-- DATA FOR PROCESSING --
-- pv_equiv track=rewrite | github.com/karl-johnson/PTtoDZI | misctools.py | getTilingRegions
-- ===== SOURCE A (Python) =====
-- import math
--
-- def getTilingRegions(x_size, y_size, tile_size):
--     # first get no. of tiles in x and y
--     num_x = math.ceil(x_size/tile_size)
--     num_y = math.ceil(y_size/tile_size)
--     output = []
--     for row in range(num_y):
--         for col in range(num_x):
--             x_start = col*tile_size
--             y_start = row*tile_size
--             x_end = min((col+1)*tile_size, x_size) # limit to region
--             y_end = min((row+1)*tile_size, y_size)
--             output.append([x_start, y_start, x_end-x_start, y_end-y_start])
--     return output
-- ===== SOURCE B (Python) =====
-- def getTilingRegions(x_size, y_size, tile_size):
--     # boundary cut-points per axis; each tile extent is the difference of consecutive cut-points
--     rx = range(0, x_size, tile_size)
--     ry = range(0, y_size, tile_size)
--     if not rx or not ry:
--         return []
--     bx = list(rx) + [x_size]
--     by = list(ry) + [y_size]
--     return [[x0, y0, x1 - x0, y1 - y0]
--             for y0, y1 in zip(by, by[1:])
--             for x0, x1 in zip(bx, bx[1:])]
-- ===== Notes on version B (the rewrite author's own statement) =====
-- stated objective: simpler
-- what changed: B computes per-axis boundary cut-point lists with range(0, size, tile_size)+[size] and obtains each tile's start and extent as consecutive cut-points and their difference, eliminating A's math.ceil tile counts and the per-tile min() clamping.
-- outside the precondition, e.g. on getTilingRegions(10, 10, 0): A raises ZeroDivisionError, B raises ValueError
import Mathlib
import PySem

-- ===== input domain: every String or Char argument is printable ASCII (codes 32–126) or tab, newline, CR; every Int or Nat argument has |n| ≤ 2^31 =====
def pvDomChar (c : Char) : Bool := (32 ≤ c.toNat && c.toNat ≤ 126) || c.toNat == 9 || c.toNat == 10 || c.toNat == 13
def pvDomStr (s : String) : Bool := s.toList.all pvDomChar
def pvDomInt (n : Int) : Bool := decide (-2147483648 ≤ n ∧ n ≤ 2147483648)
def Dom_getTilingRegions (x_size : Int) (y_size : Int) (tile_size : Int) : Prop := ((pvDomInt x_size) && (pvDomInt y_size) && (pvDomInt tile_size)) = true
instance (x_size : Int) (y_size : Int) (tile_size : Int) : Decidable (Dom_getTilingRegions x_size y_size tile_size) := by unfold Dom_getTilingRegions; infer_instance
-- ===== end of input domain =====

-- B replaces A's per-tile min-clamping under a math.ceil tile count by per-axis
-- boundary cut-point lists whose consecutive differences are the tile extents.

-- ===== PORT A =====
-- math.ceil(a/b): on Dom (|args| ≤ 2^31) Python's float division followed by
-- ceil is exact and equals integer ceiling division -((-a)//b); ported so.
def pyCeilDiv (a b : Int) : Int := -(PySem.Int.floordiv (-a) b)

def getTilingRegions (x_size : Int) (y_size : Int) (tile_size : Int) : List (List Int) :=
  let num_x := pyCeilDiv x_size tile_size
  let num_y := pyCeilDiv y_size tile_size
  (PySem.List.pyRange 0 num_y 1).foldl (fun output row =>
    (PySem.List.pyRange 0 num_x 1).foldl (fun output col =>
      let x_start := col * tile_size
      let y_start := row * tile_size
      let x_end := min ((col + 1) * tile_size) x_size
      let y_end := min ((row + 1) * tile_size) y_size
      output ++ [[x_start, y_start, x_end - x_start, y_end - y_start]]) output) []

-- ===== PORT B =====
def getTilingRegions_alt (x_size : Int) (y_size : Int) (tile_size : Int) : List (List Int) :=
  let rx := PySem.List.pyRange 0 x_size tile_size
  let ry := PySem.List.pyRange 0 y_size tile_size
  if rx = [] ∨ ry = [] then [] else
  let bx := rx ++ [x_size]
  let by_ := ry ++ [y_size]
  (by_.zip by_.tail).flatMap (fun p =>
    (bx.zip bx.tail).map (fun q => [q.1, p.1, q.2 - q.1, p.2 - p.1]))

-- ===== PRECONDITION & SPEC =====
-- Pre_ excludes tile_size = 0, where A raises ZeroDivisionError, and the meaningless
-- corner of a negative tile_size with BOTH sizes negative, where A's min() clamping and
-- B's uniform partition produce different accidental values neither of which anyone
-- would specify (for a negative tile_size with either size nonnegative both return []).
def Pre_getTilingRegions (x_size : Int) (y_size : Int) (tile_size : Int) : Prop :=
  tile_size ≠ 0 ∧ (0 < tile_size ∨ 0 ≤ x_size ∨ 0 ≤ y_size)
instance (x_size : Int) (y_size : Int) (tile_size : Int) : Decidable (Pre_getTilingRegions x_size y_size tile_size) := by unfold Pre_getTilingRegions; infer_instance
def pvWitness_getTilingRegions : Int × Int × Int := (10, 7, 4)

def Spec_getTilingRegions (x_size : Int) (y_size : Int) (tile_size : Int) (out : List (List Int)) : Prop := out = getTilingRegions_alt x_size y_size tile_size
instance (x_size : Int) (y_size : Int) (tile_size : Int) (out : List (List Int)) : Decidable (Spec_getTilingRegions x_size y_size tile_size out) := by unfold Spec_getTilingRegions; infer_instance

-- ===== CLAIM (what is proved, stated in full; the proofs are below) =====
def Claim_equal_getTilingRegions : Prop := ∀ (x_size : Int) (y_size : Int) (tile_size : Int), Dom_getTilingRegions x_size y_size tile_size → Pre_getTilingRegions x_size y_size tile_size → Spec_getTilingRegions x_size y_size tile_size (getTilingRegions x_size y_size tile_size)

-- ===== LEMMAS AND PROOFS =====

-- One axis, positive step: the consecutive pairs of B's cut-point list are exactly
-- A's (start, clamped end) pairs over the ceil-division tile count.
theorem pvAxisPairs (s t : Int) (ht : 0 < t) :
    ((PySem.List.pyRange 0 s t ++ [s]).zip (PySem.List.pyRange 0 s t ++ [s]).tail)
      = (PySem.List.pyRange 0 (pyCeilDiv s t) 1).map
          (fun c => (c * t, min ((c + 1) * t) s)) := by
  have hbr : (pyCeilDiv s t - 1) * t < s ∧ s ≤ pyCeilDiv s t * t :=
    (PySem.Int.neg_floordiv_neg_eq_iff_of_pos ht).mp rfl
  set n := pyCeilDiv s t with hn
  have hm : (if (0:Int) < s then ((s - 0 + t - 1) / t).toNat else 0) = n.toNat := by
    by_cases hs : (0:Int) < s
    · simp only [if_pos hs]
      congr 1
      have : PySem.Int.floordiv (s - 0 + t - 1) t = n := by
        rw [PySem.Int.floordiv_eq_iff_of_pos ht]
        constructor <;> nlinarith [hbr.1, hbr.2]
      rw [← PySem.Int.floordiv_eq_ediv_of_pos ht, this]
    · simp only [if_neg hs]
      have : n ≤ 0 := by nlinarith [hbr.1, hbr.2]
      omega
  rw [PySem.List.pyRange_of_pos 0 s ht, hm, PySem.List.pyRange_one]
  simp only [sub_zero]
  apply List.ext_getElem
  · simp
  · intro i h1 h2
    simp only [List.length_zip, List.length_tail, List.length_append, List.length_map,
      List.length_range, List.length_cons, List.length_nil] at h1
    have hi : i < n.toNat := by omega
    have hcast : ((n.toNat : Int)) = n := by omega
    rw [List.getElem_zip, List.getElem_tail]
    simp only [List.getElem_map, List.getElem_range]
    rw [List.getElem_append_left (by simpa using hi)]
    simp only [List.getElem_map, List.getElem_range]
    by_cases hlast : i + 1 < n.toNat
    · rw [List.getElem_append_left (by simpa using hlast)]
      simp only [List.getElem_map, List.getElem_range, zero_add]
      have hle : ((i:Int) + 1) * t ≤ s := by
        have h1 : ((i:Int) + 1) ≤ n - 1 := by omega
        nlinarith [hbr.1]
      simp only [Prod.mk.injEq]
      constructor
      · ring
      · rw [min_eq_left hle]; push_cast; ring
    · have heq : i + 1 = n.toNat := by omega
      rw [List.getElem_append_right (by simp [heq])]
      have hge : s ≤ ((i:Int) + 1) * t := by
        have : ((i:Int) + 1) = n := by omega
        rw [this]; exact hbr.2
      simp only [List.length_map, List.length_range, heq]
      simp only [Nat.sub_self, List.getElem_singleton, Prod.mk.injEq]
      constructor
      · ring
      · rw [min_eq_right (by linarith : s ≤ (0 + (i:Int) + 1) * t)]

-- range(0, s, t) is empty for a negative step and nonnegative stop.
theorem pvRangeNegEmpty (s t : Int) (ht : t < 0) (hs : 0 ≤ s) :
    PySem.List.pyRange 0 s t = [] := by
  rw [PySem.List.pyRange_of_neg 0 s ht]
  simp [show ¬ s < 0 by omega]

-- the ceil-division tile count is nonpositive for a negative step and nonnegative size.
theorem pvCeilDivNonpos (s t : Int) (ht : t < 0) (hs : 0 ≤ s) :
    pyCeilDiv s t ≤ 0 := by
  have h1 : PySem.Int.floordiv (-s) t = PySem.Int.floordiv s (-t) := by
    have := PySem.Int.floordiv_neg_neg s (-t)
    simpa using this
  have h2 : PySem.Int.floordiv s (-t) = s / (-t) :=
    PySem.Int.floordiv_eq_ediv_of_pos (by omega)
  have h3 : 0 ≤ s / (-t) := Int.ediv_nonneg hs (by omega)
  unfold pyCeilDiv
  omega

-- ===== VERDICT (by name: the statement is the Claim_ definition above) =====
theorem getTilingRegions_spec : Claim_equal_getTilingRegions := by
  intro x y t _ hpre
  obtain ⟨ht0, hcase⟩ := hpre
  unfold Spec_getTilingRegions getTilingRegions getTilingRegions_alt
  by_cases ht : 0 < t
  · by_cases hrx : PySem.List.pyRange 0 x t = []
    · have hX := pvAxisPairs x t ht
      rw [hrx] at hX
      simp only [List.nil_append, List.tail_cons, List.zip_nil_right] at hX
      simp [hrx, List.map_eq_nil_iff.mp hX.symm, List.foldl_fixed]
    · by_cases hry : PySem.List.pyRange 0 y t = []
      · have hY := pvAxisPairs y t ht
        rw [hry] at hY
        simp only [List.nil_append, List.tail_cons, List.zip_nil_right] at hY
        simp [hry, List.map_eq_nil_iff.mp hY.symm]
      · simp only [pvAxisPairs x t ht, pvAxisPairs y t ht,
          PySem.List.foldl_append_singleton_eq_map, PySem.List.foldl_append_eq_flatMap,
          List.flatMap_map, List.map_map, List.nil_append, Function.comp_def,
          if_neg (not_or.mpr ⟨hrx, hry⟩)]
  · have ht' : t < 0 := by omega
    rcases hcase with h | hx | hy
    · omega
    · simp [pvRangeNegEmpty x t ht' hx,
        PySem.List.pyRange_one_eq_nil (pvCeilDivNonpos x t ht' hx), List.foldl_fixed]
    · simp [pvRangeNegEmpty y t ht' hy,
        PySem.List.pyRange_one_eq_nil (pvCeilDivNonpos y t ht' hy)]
---
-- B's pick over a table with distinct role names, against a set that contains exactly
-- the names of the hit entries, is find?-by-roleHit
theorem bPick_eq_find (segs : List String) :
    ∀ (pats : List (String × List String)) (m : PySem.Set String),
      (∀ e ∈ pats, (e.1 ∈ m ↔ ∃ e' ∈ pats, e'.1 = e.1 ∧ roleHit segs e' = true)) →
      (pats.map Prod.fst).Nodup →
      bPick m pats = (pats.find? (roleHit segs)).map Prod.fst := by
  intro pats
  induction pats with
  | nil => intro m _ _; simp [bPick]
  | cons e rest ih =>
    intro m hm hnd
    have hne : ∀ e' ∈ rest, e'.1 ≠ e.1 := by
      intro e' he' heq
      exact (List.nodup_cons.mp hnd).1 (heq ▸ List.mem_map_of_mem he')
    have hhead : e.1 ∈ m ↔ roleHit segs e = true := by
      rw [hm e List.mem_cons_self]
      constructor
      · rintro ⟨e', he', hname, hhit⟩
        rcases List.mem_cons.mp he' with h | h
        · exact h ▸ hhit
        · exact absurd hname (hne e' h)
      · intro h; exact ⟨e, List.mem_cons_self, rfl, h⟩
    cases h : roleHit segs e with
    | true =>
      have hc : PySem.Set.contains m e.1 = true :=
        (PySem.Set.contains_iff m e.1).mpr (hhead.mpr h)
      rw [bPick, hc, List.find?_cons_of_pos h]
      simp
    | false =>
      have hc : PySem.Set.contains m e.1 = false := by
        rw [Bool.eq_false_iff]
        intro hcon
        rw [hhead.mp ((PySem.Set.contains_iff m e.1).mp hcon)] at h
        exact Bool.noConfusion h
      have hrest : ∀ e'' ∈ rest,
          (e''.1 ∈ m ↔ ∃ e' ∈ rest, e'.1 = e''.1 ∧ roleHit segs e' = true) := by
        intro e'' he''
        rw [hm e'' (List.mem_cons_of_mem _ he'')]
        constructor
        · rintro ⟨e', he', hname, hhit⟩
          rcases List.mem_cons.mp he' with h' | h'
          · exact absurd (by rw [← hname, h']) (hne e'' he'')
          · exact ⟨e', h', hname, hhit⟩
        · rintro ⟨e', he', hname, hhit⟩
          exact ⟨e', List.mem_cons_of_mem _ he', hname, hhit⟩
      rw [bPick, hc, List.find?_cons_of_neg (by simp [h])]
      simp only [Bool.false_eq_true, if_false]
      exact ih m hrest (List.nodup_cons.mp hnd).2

-- INSTRUCTIONS FOR THE TASK --
Working from the material above, retype exactly the lines from the one with "-- pv_equiv track=rewrite" through the one with "def pvDomInt (n", both included, and only those lines.

-- RESPONSE BOX --
-- pv_equiv track=rewrite | github.com/karl-johnson/PTtoDZI | misctools.py | getTilingRegions
-- ===== SOURCE A (Python) =====
-- import math
--
-- def getTilingRegions(x_size, y_size, tile_size):
--     # first get no. of tiles in x and y
--     num_x = math.ceil(x_size/tile_size)
--     num_y = math.ceil(y_size/tile_size)
--     output = []
--     for row in range(num_y):
--         for col in range(num_x):
--             x_start = col*tile_size
--             y_start = row*tile_size
--             x_end = min((col+1)*tile_size, x_size) # limit to region
--             y_end = min((row+1)*tile_size, y_size)
--             output.append([x_start, y_start, x_end-x_start, y_end-y_start])
--     return output
-- ===== SOURCE B (Python) =====
-- def getTilingRegions(x_size, y_size, tile_size):
--     # boundary cut-points per axis; each tile extent is the difference of consecutive cut-points
--     rx = range(0, x_size, tile_size)
--     ry = range(0, y_size, tile_size)
--     if not rx or not ry:
--         return []
--     bx = list(rx) + [x_size]
--     by = list(ry) + [y_size]
--     return [[x0, y0, x1 - x0, y1 - y0]
--             for y0, y1 in zip(by, by[1:])
--             for x0, x1 in zip(bx, bx[1:])]
-- ===== Notes on version B (the rewrite author's own statement) =====
-- stated objective: simpler
-- what changed: B computes per-axis boundary cut-point lists with range(0, size, tile_size)+[size] and obtains each tile's start and extent as consecutive cut-points and their difference, eliminating A's math.ceil tile counts and the per-tile min() clamping.
-- outside the precondition, e.g. on getTilingRegions(10, 10, 0): A raises ZeroDivisionError, B raises ValueError
import Mathlib
import PySem

-- ===== input domain: every String or Char argument is printable ASCII (codes 32–126) or tab, newline, CR; every Int or Nat argument has |n| ≤ 2^31 =====
def pvDomChar (c : Char) : Bool := (32 ≤ c.toNat && c.toNat ≤ 126) || c.toNat == 9 || c.toNat == 10 || c.toNat == 13
def pvDomStr (s : String) : Bool := s.toList.all pvDomChar
def pvDomInt (n : Int) : Bool := decide (-2147483648 ≤ n ∧ n ≤ 2147483648)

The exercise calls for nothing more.